Copy out, exactly, the first line of the entries below and every line after it through the one containing "[(List.range k).map (fun".
== Material shown
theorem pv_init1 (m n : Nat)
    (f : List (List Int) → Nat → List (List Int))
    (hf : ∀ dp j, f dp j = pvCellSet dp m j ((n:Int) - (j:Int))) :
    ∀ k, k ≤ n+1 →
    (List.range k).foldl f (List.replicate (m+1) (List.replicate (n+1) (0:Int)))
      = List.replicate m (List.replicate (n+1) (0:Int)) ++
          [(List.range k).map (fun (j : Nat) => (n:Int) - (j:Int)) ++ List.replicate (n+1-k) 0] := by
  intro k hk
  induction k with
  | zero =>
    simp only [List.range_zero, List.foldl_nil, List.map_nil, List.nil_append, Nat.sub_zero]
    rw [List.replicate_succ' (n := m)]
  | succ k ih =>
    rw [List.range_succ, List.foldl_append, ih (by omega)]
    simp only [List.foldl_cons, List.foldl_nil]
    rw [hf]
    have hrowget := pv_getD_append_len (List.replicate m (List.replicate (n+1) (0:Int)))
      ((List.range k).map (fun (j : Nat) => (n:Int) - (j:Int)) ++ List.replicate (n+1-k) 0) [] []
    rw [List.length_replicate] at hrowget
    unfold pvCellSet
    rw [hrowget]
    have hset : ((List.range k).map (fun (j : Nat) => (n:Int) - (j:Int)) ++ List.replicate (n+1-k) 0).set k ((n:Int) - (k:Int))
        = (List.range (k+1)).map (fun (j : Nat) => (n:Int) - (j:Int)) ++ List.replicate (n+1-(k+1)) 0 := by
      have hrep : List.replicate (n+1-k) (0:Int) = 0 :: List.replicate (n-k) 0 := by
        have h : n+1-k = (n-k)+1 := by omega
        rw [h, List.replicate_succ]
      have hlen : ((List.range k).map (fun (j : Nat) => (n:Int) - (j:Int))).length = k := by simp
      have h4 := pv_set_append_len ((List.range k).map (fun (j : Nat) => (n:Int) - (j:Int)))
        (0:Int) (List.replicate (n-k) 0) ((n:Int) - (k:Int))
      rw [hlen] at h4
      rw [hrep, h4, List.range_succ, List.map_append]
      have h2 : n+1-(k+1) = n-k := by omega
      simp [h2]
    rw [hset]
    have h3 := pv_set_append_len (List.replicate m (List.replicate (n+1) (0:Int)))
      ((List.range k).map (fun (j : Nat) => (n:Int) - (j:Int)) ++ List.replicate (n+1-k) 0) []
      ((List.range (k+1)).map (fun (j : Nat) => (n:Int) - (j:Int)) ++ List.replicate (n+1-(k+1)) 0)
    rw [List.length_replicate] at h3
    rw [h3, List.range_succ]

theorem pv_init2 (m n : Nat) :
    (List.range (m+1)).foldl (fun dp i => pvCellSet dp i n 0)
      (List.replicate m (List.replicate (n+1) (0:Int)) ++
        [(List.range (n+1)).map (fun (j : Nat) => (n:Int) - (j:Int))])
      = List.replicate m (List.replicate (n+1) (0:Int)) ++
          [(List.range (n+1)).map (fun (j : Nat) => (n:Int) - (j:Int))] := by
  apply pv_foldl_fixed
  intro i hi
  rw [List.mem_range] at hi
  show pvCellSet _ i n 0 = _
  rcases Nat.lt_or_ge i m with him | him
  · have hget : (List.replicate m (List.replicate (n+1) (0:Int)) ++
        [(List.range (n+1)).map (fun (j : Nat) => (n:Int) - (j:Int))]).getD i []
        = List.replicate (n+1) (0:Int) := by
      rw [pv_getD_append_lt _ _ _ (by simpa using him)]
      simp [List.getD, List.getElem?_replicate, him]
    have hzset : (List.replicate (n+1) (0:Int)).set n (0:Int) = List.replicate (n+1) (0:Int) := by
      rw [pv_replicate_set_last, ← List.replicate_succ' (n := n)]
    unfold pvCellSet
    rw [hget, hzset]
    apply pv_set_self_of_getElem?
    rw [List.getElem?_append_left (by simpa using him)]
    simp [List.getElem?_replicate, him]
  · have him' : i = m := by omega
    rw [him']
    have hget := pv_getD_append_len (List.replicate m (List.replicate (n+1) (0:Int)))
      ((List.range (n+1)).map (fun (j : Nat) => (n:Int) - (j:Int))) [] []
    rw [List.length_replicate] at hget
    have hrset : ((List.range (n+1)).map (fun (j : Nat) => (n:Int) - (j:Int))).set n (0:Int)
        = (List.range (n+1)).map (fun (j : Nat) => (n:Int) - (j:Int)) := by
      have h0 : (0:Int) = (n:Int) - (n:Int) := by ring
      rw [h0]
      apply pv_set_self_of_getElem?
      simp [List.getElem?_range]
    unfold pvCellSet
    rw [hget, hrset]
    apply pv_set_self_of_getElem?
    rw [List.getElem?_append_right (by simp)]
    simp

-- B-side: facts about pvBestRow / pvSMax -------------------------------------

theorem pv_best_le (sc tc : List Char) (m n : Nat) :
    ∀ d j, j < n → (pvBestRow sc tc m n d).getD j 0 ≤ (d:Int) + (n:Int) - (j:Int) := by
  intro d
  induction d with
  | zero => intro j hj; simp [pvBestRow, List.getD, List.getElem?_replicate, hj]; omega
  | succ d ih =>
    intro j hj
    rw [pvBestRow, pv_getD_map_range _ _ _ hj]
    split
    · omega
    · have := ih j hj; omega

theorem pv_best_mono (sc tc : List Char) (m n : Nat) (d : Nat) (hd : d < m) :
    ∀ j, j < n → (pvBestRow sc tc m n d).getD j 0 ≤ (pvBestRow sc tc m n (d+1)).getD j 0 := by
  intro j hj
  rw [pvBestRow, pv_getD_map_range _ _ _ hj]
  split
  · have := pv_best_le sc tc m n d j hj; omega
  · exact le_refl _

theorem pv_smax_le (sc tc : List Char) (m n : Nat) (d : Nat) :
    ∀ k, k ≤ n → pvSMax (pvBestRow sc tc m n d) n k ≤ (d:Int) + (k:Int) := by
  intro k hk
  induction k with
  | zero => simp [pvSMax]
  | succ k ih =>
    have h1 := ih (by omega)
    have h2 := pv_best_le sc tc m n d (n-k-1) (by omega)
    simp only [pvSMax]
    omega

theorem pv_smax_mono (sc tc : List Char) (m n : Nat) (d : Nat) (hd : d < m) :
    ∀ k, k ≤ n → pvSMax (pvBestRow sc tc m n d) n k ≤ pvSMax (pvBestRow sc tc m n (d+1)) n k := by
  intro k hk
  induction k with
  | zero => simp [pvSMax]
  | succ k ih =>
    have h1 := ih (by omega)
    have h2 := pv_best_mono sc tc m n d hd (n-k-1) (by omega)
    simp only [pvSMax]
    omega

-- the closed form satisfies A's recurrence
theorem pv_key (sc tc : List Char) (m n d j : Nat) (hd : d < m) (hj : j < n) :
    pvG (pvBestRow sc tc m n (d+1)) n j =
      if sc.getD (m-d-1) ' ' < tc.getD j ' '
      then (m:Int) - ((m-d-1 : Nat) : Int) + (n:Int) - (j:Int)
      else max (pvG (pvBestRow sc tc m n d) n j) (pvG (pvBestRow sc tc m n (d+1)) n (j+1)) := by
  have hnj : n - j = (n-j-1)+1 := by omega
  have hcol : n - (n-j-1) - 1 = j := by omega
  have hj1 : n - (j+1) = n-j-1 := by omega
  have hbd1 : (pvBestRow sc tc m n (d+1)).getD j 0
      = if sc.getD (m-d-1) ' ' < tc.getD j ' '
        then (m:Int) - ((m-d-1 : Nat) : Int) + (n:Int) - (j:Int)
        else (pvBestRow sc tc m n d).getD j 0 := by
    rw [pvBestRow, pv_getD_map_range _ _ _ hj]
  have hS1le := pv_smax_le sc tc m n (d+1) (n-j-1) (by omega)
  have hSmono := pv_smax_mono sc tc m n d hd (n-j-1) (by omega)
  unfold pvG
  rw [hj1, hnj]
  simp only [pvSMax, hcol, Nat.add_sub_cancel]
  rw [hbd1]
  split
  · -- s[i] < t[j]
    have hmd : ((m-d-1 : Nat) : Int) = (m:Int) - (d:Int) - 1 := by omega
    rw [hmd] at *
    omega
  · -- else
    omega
====
Answer box
theorem pv_init1 (m n : Nat)
    (f : List (List Int) → Nat → List (List Int))
    (hf : ∀ dp j, f dp j = pvCellSet dp m j ((n:Int) - (j:Int))) :
    ∀ k, k ≤ n+1 →
    (List.range k).foldl f (List.replicate (m+1) (List.replicate (n+1) (0:Int)))
      = List.replicate m (List.replicate (n+1) (0:Int)) ++
          [(List.range k).map (fun (j : Nat) => (n:Int) - (j:Int)) ++ List.replicate (n+1-k) 0] := by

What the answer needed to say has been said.